EDTI will perform fault-level calculations based upon the DERP's supplied data for proposed generator and transformer impedances. EDTI will advise the DERP if the proposed facility exceeds EDTI's maximum design fault levels. If the calculated fault contribution from the proposed facility increases the fault levels on either EDTI's distribution or transmission system above the maximum design levels, then the DERP will be required to redesign its facility to reduce fault level contributions. This may involve one or more of the following mitigation techniques:

  • Select a generator with a larger subtransient impedance.
  • Select a higher-impedance generator transformer.
  • Install current-limiting reactors or other fault-current-limiting devices.

If the fault-level contributions from the facility cannot be reduced to an acceptable level, then EDTI will not allow the interconnection of the DERP's facility.

1.3.12 Phase and Ground Fault Protection

The DERP must install protective devices to detect and promptly isolate the DER facility for faults occurring in the DER facility or on EDTI's distribution system.

The DER facility's protective devices must fully coordinate with protective relays on the electric system. The DERP must calculate the protective-device settings and submit the relay characteristics and settings to EDTI for review and approval.

The DER facility must be able to detect the following situations and isolate itself from the distribution facility:

  • A short-circuit between any phase(s) and ground.
  • A short-circuit between phase(s).
  • Loss of any phase(s).
1.3.13 Overvoltage and Undervoltage Protection

The DERP will operate its generating equipment in such a manner that the voltage levels on EDTI's distribution system are in the same range as if the generating equipment were not connected to the distribution system.

The DERP must install necessary relays to trip the DER circuit breaker when the voltage, measured phase-to-ground, is outside predetermined limits.

The DERP's interconnection device shall cause the generator to cease to energize EDTI's distribution system within the clearing time as indicated in Table 5. The clearing time is the time between the start of the abnormal condition and the interconnection device ceasing to energize EDTI's distribution system.

Table 5: Interconnection system response to abnormal voltages11

​Voltage range (% of base voltage)a ​Clearing time (s)
​V < 50 ​0.16
​50 ≤ V < 80 ​2.00
​110 < V < 120 ​1.00
​V ≥ 120 ​0.16

a. Base voltages are the normal system voltages stated in CSA Standard CAN3-C235-83.

The DERP may reconnect when EDTI's system voltage and frequency return to normal range and are stabilized for a time period up to 5 minutes.12

1110IEEE 1547-2003, Table 1

12IEEE Std 1547-2003, Clause 4.2.6

1.3.14 Overfrequency and Underfrequency Protection

The DERP must install frequency-selective relays to separate the DER(s) from EDTI's distribution system in cases of extreme variations in frequency.

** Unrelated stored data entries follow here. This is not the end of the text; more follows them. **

-- The carry scan finds exactly the first valid carry entry and erases it.
lemma fromCarry_spec (prev : PySem.Dict String String) (g : String) :
    ∀ carry : List String,
      pvFromCarry prev g carry =
        match carry.filter (pvPickPred prev g) with
        | [] => none
        | c :: _ => some (c, carry.erase c) := by
  intro carry
  induction carry with
  | nil => rfl
  | cons e es ih =>
    by_cases he : pvPickPred prev g e
    · simp [pvFromCarry, he, List.erase_cons_head]
    · rw [show pvFromCarry prev g (e :: es) =
          (pvFromCarry prev g es).map (fun p => (p.1, e :: p.2)) by simp [pvFromCarry, he]]
      rw [ih]
      cases hf : es.filter (pvPickPred prev g) with
      | nil => simp [he, hf]
      | cons c t =>
        have hc : pvPickPred prev g c := by
          have : c ∈ es.filter (pvPickPred prev g) := by simp [hf]
          exact (List.mem_filter.mp this).2
        have hec : (e == c) = false := by
          by_contra h
          simp only [Bool.not_eq_false, beq_iff_eq] at h
          rw [h] at he; exact he hc
        simp [List.filter_cons, he, hf, hec]

-- The stream scan (carry holding no valid entry) finds the first valid stream entry; the
-- resulting carry ++ stream is exactly the old remaining list with that entry erased.
lemma fromStream_spec (prev : PySem.Dict String String) (g : String) :
    ∀ (stream carry : List String), carry.filter (pvPickPred prev g) = [] →
      match stream.filter (pvPickPred prev g) with
      | [] => pvFromStream prev g carry stream = none
      | c :: _ => ∃ carry' stream',
          pvFromStream prev g carry stream = some (c, carry', stream') ∧
          carry' ++ stream' = (carry ++ stream).erase c := by
  intro stream
  induction stream with
  | nil => intro carry _; simp [pvFromStream]
  | cons e s ih =>
    intro carry hcar
    by_cases he : pvPickPred prev g e
    · have hnc : e ∉ carry := by
        intro hmem
        have := List.mem_filter.mpr ⟨hmem, he⟩
        rw [hcar] at this; exact absurd this (List.not_mem_nil)
      refine (by simp [he] :
        ((e :: s).filter (pvPickPred prev g)) = e :: s.filter (pvPickPred prev g)) ▸ ?_
      exact ⟨carry, s, by simp [pvFromStream, he],
        by rw [List.erase_append_right _ hnc, List.erase_cons_head]⟩
    · have hcar' : (carry ++ [e]).filter (pvPickPred prev g) = [] := by
        simp [List.filter_append, hcar, he]
      have ihh := ih (carry ++ [e]) hcar'
      have hfe : (e :: s).filter (pvPickPred prev g) = s.filter (pvPickPred prev g) := by
        simp [he]
      rw [hfe, show pvFromStream prev g carry (e :: s) =
        pvFromStream prev g (carry ++ [e]) s by simp [pvFromStream, he]]
      cases hf : s.filter (pvPickPred prev g) with
      | nil => rw [hf] at ihh; exact ihh
      | cons c t =>
        rw [hf] at ihh
        obtain ⟨c', s', h1, h2⟩ := ihh
        exact ⟨c', s', h1, by rw [h2]; simp⟩

-- One B step behaves like A's pick on the combined remaining list carry ++ stream.
lemma lemB (prev : PySem.Dict String String) :
    ∀ (gs carry stream recs : List String),
      (pvCore prev gs (carry ++ stream) = none →
        gs.foldl (pvStepB prev) (some (carry, stream, recs)) = none) ∧
      (∀ rc, pvCore prev gs (carry ++ stream) = some rc →
        ∃ carry' stream',
          gs.foldl (pvStepB prev) (some (carry, stream, recs)) =
            some (carry', stream', recs ++ rc.2)) := by
  intro gs
  induction gs with
  | nil =>
    intro carry stream recs
    refine ⟨fun h => by simp [pvCore] at h, fun rc h => ⟨carry, stream, ?_⟩⟩
    simp only [pvCore, Option.some.injEq] at h
    simp [← h]
  | cons g gs ih =>
    intro carry stream recs
    cases hfc : carry.filter (pvPickPred prev g) with
    | cons c t =>
      have hcmem : c ∈ carry :=
        List.mem_of_mem_filter (by simp [hfc] : c ∈ carry.filter (pvPickPred prev g))
      have hrem : (carry ++ stream).filter (pvPickPred prev g) =
          c :: (t ++ stream.filter (pvPickPred prev g)) := by
        simp [List.filter_append, hfc]
      have hcore : pvCore prev (g :: gs) (carry ++ stream) =
          (pvCore prev gs ((carry ++ stream).erase c)).map (fun rc => (rc.1, c :: rc.2)) := by
        simp only [pvCore, hrem]
      have hs : pvStepB prev (some (carry, stream, recs)) g =
          some (carry.erase c, stream, recs ++ [c]) := by
        simp [pvStepB, fromCarry_spec, hfc]
      have herase : carry.erase c ++ stream = (carry ++ stream).erase c :=
        (List.erase_append_left _ hcmem).symm
      have ihh := ih (carry.erase c) stream (recs ++ [c])
      rw [herase] at ihh
      constructor
      · intro h
        rw [hcore, Option.map_eq_none_iff] at h
        rw [List.foldl_cons, hs]
        exact ihh.1 h
      · intro rc h
        rw [hcore] at h
        obtain ⟨rc', hrc', hmap⟩ := Option.map_eq_some_iff.mp h
        obtain ⟨ca, st, hfold⟩ := ihh.2 rc' hrc'
        refine ⟨ca, st, ?_⟩
        rw [List.foldl_cons, hs, hfold, ← hmap]
        simp
    | nil =>
      have hfcn : pvFromCarry prev g carry = none := by simp [fromCarry_spec, hfc]
      have hrem : (carry ++ stream).filter (pvPickPred prev g) =
          stream.filter (pvPickPred prev g) := by
        simp [List.filter_append, hfc]
      have hss := fromStream_spec prev g stream carry hfc
      cases hf : stream.filter (pvPickPred prev g) with
      | nil =>
        rw [hf] at hss
        have hcore : pvCore prev (g :: gs) (carry ++ stream) = none := by
          simp only [pvCore, hrem, hf]
        have hs : pvStepB prev (some (carry, stream, recs)) g = none := by
          simp [pvStepB, hfcn, hss]
        refine ⟨fun _ => ?_, fun rc h => ?_⟩
        · rw [List.foldl_cons, hs, foldlB_none]
        · rw [hcore] at h; exact absurd h (by simp)
      | cons c t =>
        rw [hf] at hss
        obtain ⟨carry', stream', h1, h2⟩ := hss
        have hcore : pvCore prev (g :: gs) (carry ++ stream) =
            (pvCore prev gs ((carry ++ stream).erase c)).map (fun rc => (rc.1, c :: rc.2)) := by
          simp only [pvCore, hrem, hf]
        have hs : pvStepB prev (some (carry, stream, recs)) g =
            some (carry', stream', recs ++ [c]) := by
          simp [pvStepB, hfcn, h1]
        have ihh := ih carry' stream' (recs ++ [c])
        rw [h2] at ihh
        constructor
        · intro h
          rw [hcore, Option.map_eq_none_iff] at h
          rw [List.foldl_cons, hs]
          exact ihh.1 h
        · intro rc h
          rw [hcore] at h
          obtain ⟨rc', hrc', hmap⟩ := Option.map_eq_some_iff.mp h
          obtain ⟨ca, st, hfold⟩ := ihh.2 rc' hrc'
          refine ⟨ca, st, ?_⟩
          rw [List.foldl_cons, hs, hfold, ← hmap]
          simp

Underfrequency and overfrequency relaying that automatically disconnects DERs from the distribution system must be time delayed in accordance with IEEE Std 1547-2003 as noted in section 1.2.5. The DERP may reconnect when EDTI's distribution system voltage and frequency return to a normal range and are stabilized for a time period up to 5 minutes.

1.3.15 Unbalanced Phase Protection
​The DERP should be aware that single-phase protection devices exist on EDTI's distribution system. Unbalanced current conditions caused by open conductors on the distribution system can subject the generator to a high level of negative-sequence current. The DERP is responsible for protecting its generating equipment from the effects of excessive negative-sequence currents in the event of single phasing. Negative-sequence current relaying is recommended.
1.3.16 Anti-Islanding Protection

In most cases, the DER facility will routinely operate as a part of the interconnected system. A problem on EDTI's distribution system could lead to the DER becoming islanded and inadvertently acting as the sole power resource for one or more of EDTI's customers. This could result in damages to those customers and liability to the DERP because of irregularities in power quality. The DERP's generator must be equipped with anti-islanding protection designed to prevent the DER from being connected to a de-energized EDTI circuit. The anti-islanding protection should meet the following requirements:

  • Upon loss of voltage in one or more phases of EDTI's distribution system, the DER facility shall automatically disconnect from EDTI's distribution system within 0.6 s.
  • All DER facilities must have passive anti-islanding protection, including:
    • Underfrequency/overfrequency protection (section 1.2.5).
    • Undervoltage/overvoltage protection (section 1.3.13).
    • Reverse power protection.
  • All DER facilities shall have active anti-islanding protection, which can be:
    • Sandia Frequency Shift.
    • Sliding Mode Frequency Shift.
    • Active Frequency Drift.
    • Other method approved by CSA or ANSI/IEEE or UL.
  • The DERP shall demonstrate to EDTI that it shall not sustain an island for longer than 0.6 s.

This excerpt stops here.